Assessment of one- and two-equation turbulence models for hypersonic transitional flows

One- and two-equation turbulence models are examined for hypersonic perfect- and real-gas flows with laminar, transitional, and turbulent flow regions. These models were generally developed for incompressible flows, and the extension to the hypersonic flow regime is discussed. In particular, the compressible formulation of the turbulence diffusion term for one-equation models is examined. For the Spalart-Allmaras model, the standard method for forcing transition at a specified location is found to be inadequate for hypersonic flows. An alternative transition method is proposed and evaluated for a Mach 8 flat plate test case. This test case is also used to evaluate three different two-equation turbulence models: a low-Reynolds-number k-epsilon model, the Menter k-omega formulation, and the Wilcox k-omega model.
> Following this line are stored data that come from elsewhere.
set_option maxHeartbeats 1000000 in
theorem pv_core (L a b c : Int) (h1 : 1 ≤ a) (hab : a ≤ b) (hsum : a + b < L) (hc : 0 ≤ c)
    (heq : c * c = a * a + a * b + b * b) :
    ∃ m n l, 1 ≤ m ∧ m < n ∧ (Int.gcd m n : Int) = 1 ∧ ¬ ((3:Int) ∣ (n - m)) ∧ 1 ≤ l ∧
      l * (n * n + 2 * m * n) ≤ L - 1 ∧ c = (n * n + m * n + m * m) * l ∧
      ((a = (n * n - m * m) * l ∧ b = (2 * m * n + m * m) * l) ∨
       (a = (2 * m * n + m * m) * l ∧ b = (n * n - m * m) * l)) := by
  have hb1 : 1 ≤ b := le_trans h1 hab
  -- primitive part: a = G p, b = G q, c = G r with gcd p q = 1
  have hgposN : 0 < Int.gcd a b := Int.gcd_pos_of_ne_zero_left b (by omega)
  have hgpos : 0 < (Int.gcd a b : Int) := by exact_mod_cast hgposN
  obtain ⟨p, hpa⟩ := Int.gcd_dvd_left a b
  obtain ⟨q, hqb⟩ := Int.gcd_dvd_right a b
  set G : Int := (Int.gcd a b : Int) with hGdef
  have hp1 : 1 ≤ p := pv_pos_factor hgpos h1 hpa
  have hq1 : 1 ≤ q := pv_pos_factor hgpos hb1 hqb
  have hpq : p ≤ q := le_of_mul_le_mul_left (by rw [← hpa, ← hqb]; exact hab) hgpos
  have hcopq : Int.gcd p q = 1 := by
    have hp' : p = a / G := by rw [hpa, Int.mul_ediv_cancel_left _ (ne_of_gt hgpos)]
    have hq' : q = b / G := by rw [hqb, Int.mul_ediv_cancel_left _ (ne_of_gt hgpos)]
    rw [hp', hq']
    exact Int.gcd_div_gcd_div_gcd hgposN
  have hGc : G ∣ c := by
    refine (Int.pow_dvd_pow_iff (n := 2) (by norm_num)).mp ?_
    rw [pow_two, pow_two]
    exact ⟨p * p + p * q + q * q, by rw [heq, hpa, hqb]; ring⟩
  obtain ⟨r, hcr⟩ := hGc
  have hr0 : 0 ≤ r := by
    rcases le_or_gt 0 r with h | h
    · exact h
    · have : G * r < 0 := mul_neg_of_pos_of_neg hgpos h
      omega
  have heqp : p * p + p * q + q * q = r * r := by
    have h2 : (G * G) * (p * p + p * q + q * q) = (G * G) * (r * r) := by
      have := heq
      rw [hpa, hqb, hcr] at this
      linear_combination - this
    exact mul_left_cancel₀ (by positivity) h2
  have hr1 : 1 ≤ r := by nlinarith
  have hcop_pr : IsCoprime r p := by
    have hIC : IsCoprime p q := Int.isCoprime_iff_gcd_eq_one.mpr hcopq
    have hd_p : (Int.gcd p r : Int) ∣ p := Int.gcd_dvd_left p r
    have hd_r : (Int.gcd p r : Int) ∣ r := Int.gcd_dvd_right p r
    have hqq : (Int.gcd p r : Int) ∣ q * q := by
      have e : q * q = r * r - p * p - p * q := by linear_combination heqp
      rw [e]
      exact dvd_sub (dvd_sub (hd_r.mul_left r) (hd_p.mul_left p)) (hd_p.mul_right q)
    obtain ⟨u, v, huv⟩ := hIC.mul_right hIC
    have hgd : (Int.gcd p r : Int) ∣ 1 := huv ▸ dvd_add (hd_p.mul_left u) (hqq.mul_left v)
    have h1' : Int.gcd p r = 1 := by exact_mod_cast Int.eq_one_of_dvd_one (by positivity) hgd
    exact (Int.isCoprime_iff_gcd_eq_one.mpr h1').symm
  -- m, n from the slope q / (p + r) in lowest terms
  have hg2N : 0 < Int.gcd q (p + r) := Int.gcd_pos_of_ne_zero_left (p + r) (by omega)
  have hg2 : 0 < (Int.gcd q (p + r) : Int) := by exact_mod_cast hg2N
  obtain ⟨m, hqm⟩ := Int.gcd_dvd_left q (p + r)
  obtain ⟨n, hpn⟩ := Int.gcd_dvd_right q (p + r)
  set G2 : Int := (Int.gcd q (p + r) : Int) with hG2def
  have hm1 : 1 ≤ m := pv_pos_factor hg2 hq1 hqm
  have hn1 : 1 ≤ n := pv_pos_factor hg2 (by omega) hpn
  have hcmn : Int.gcd m n = 1 := by
    have hm' : m = q / G2 := by rw [hqm, Int.mul_ediv_cancel_left _ (ne_of_gt hg2)]
    have hn' : n = (p + r) / G2 := by rw [hpn, Int.mul_ediv_cancel_left _ (ne_of_gt hg2)]
    rw [hm', hn']
    exact Int.gcd_div_gcd_div_gcd hg2N
  have hqn : q * n = (p + r) * m := by rw [hqm, hpn]; ring
  have hE : r * (n * n - m * m) = p * (n * n + m * n + m * m) := by
    have h0 : (p + r) * (r * (n * n - m * m) - p * (n * n + m * n + m * m)) = 0 := by
      linear_combination (-(n * n)) * heqp + (p * n + q * n + (p + r) * m) * hqn
    rcases mul_eq_zero.mp h0 with h | h
    · omega
    · linarith
  have hq2 : q * (n * n + m * n + m * m) = r * (m * (2 * n + m)) := by
    have h0 : n * (q * (n * n + m * n + m * m) - r * (m * (2 * n + m))) = 0 := by
      linear_combination (n * n + m * n + m * m) * hqn - m * hE
    rcases mul_eq_zero.mp h0 with h | h
    · omega
    · linarith
  have hrD : r ∣ (n * n + m * n + m * m) := by
    refine hcop_pr.dvd_of_dvd_mul_right ⟨n * n - m * m, by linear_combination - hE⟩
  obtain ⟨k, hkD⟩ := hrD
  have hD3 : 0 < n * n + m * n + m * m := by nlinarith
  have hk1 : 1 ≤ k := pv_pos_factor (show (0:Int) < r by omega)
    (show (1:Int) ≤ n * n + m * n + m * m by omega) hkD
  have hkp : k * p = n * n - m * m := by
    have h0 : r * ((n * n - m * m) - k * p) = 0 := by linear_combination hE + p * hkD
    rcases mul_eq_zero.mp h0 with h | h
    · omega
    · linarith
  have hkq : k * q = m * (2 * n + m) := by
    have h0 : r * (k * q - m * (2 * n + m)) = 0 := by linear_combination hq2 - q * hkD
    rcases mul_eq_zero.mp h0 with h | h
    · omega
    · linarith
  have hmn : m < n := by
    have h11 : 1 * 1 ≤ k * p := mul_le_mul hk1 hp1 (by norm_num) (by omega)
    have hmm : m * m < n * n := by omega
    rcases le_or_gt n m with hcon | hgood
    · have : n * n ≤ m * m := mul_le_mul hcon hcon (by omega) (by omega)
      omega
    · exact hgood
  have hICmn : IsCoprime m n := Int.isCoprime_iff_gcd_eq_one.mpr hcmn
  have hcop_km : IsCoprime k m := by
    have hd_k : (Int.gcd k m : Int) ∣ k := Int.gcd_dvd_left k m
    have hd_m : (Int.gcd k m : Int) ∣ m := Int.gcd_dvd_right k m
    have hnn : (Int.gcd k m : Int) ∣ n * n := by
      have e : n * n = k * p + m * m := by linear_combination - hkp
      rw [e]
      exact dvd_add (hd_k.mul_right p) (hd_m.mul_left m)
    obtain ⟨u, v, huv⟩ := hICmn.mul_right hICmn
    have hgd : (Int.gcd k m : Int) ∣ 1 := huv ▸ dvd_add (hd_m.mul_left u) (hnn.mul_left v)
    have h1' : Int.gcd k m = 1 := by exact_mod_cast Int.eq_one_of_dvd_one (by positivity) hgd
    exact Int.isCoprime_iff_gcd_eq_one.mpr h1'
  have hcop_kn : IsCoprime k n := by
    have hd_k : (Int.gcd k n : Int) ∣ k := Int.gcd_dvd_left k n
    have hd_n : (Int.gcd k n : Int) ∣ n := Int.gcd_dvd_right k n
    have hmm : (Int.gcd k n : Int) ∣ m * m := by
      have e : m * m = n * n - k * p := by linear_combination hkp
      rw [e]
      exact dvd_sub (hd_n.mul_left n) (hd_k.mul_right p)
    obtain ⟨u, v, huv⟩ := hICmn.symm.mul_right hICmn.symm
    have hgd : (Int.gcd k n : Int) ∣ 1 := huv ▸ dvd_add (hd_n.mul_left u) (hmm.mul_left v)
    have h1' : Int.gcd k n = 1 := by exact_mod_cast Int.eq_one_of_dvd_one (by positivity) hgd
    exact Int.isCoprime_iff_gcd_eq_one.mpr h1'
  have hk_n2m : k ∣ n + 2 * m := by
    refine hcop_kn.dvd_of_dvd_mul_left ⟨p + q, by linear_combination (-1 : Int) * hkp - hkq⟩
  have hk3 : k ∣ 3 := by
    have hkD3 : k ∣ 3 * (m * m) := by
      have e : 3 * (m * m) = (n * n + m * n + m * m) - (n + 2 * m) * (n - m) := by ring
      rw [e]
      exact dvd_sub ⟨r, by rw [hkD]; ring⟩ (hk_n2m.mul_right _)
    exact (hcop_km.mul_right hcop_km).dvd_of_dvd_mul_right hkD3
  have hk13 : k = 1 ∨ k = 3 := by
    have hk3' : k ≤ 3 := Int.le_of_dvd (by norm_num) hk3
    interval_cases k
    · exact Or.inl rfl
    · exfalso; omega
    · exact Or.inr rfl
  have hG1 : 1 ≤ G := hgpos
  have habL : a + b ≤ L - 1 := by omega
  rcases hk13 with hk | hk
  · -- k = 1 : Case-1 orientation with (m, n)
    subst hk
    have hp' : p = n * n - m * m := by linarith [hkp]
    have hq' : q = 2 * m * n + m * m := by linear_combination hkq
    have hr' : r = n * n + m * n + m * m := by linarith [hkD]
    refine ⟨m, n, G, hm1, hmn, by exact_mod_cast hcmn, ?_, hG1, ?_, ?_, Or.inl ⟨?_, ?_⟩⟩
    · rintro ⟨t, ht⟩
      exact pv_three_not_dvd p q r hcopq heqp
        ⟨m * m + 3 * m * t + 3 * t * t, by linear_combination hr' + (n + 2 * m + 3 * t) * ht⟩
    · have : G * (p + q) = a + b := by rw [hpa, hqb]; ring
      nlinarith
    · rw [hcr, hr']; ring
    · rw [hpa, hp']; ring
    · rw [hqb, hq']; ring
  · -- k = 3 : swapped orientation with (w - m, w) where n + 2m = 3w
    subst hk
    obtain ⟨w, hw⟩ := hk_n2m
    have hn' : n = 3 * w - 2 * m := by omega
    have hq' : q = 2 * m * w - m * m := by
      have h3q : 3 * q = 6 * m * w - 3 * (m * m) := by linear_combination hkq + 2 * m * hw
      linarith
    have hp' : p = 3 * (w * w) - 4 * m * w + m * m := by
      have h3p : 3 * p = 9 * (w * w) - 12 * m * w + 3 * (m * m) := by
        linear_combination hkp + (n + 3 * w - 2 * m) * hn'
      linarith
    have hr' : r = 3 * (w * w) - 3 * m * w + m * m := by
      have h3r : 3 * r = 9 * (w * w) - 9 * m * w + 3 * (m * m) := by
        linear_combination (-1 : Int) * hkD + (n + 3 * w - m) * hn'
      linarith
    have hwm1 : 1 ≤ w - m := by omega
    have hgwm : Int.gcd (w - m) w = 1 := by
      have hd_wm : (Int.gcd (w - m) w : Int) ∣ w - m := Int.gcd_dvd_left _ _
      have hd_w : (Int.gcd (w - m) w : Int) ∣ w := Int.gcd_dvd_right _ _
      have hd_m : (Int.gcd (w - m) w : Int) ∣ m := by
        simpa using dvd_sub hd_w hd_wm
      have hd_n : (Int.gcd (w - m) w : Int) ∣ n := by
        rw [hn']
        exact dvd_sub (hd_w.mul_left 3) (hd_m.mul_left 2)
      have : (Int.gcd (w - m) w) ∣ Int.gcd m n := Int.dvd_gcd hd_m hd_n
      rw [hcmn] at this
      exact Nat.dvd_one.mp this
    refine ⟨w - m, w, G, hwm1, by omega, by exact_mod_cast hgwm, ?_, hG1, ?_, ?_, Or.inr ⟨?_, ?_⟩⟩
    · rintro ⟨t, ht⟩
      have h3m : (3:Int) ∣ m := ⟨t, by omega⟩
      have h3n : (3:Int) ∣ n := ⟨w - 2 * t, by omega⟩
      have : (3:Nat) ∣ Int.gcd m n := Int.dvd_gcd (by exact_mod_cast h3m) (by exact_mod_cast h3n)
      rw [hcmn] at this
      omega
    · have : G * (p + q) = a + b := by rw [hpa, hqb]; ring
      nlinarith
    · rw [hcr, hr']; ring
    · rw [hpa, hp']; ring
    · rw [hqb, hq']; ring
These one- and two-equation models are then applied to the Mach 20 Reentry F flight vehicle. The Spalart-Allmaras model and both k-omega formulations are found to provide reasonable agreement with the flight data for heat flux, whereas the Baldwin-Barth and low-Reynolds-number k-epsilon models overpredict the turbulent heating rates by a factor of two. Careful attention is given to the numerical accuracy of the solutions in the areas of both iterative and grid convergence.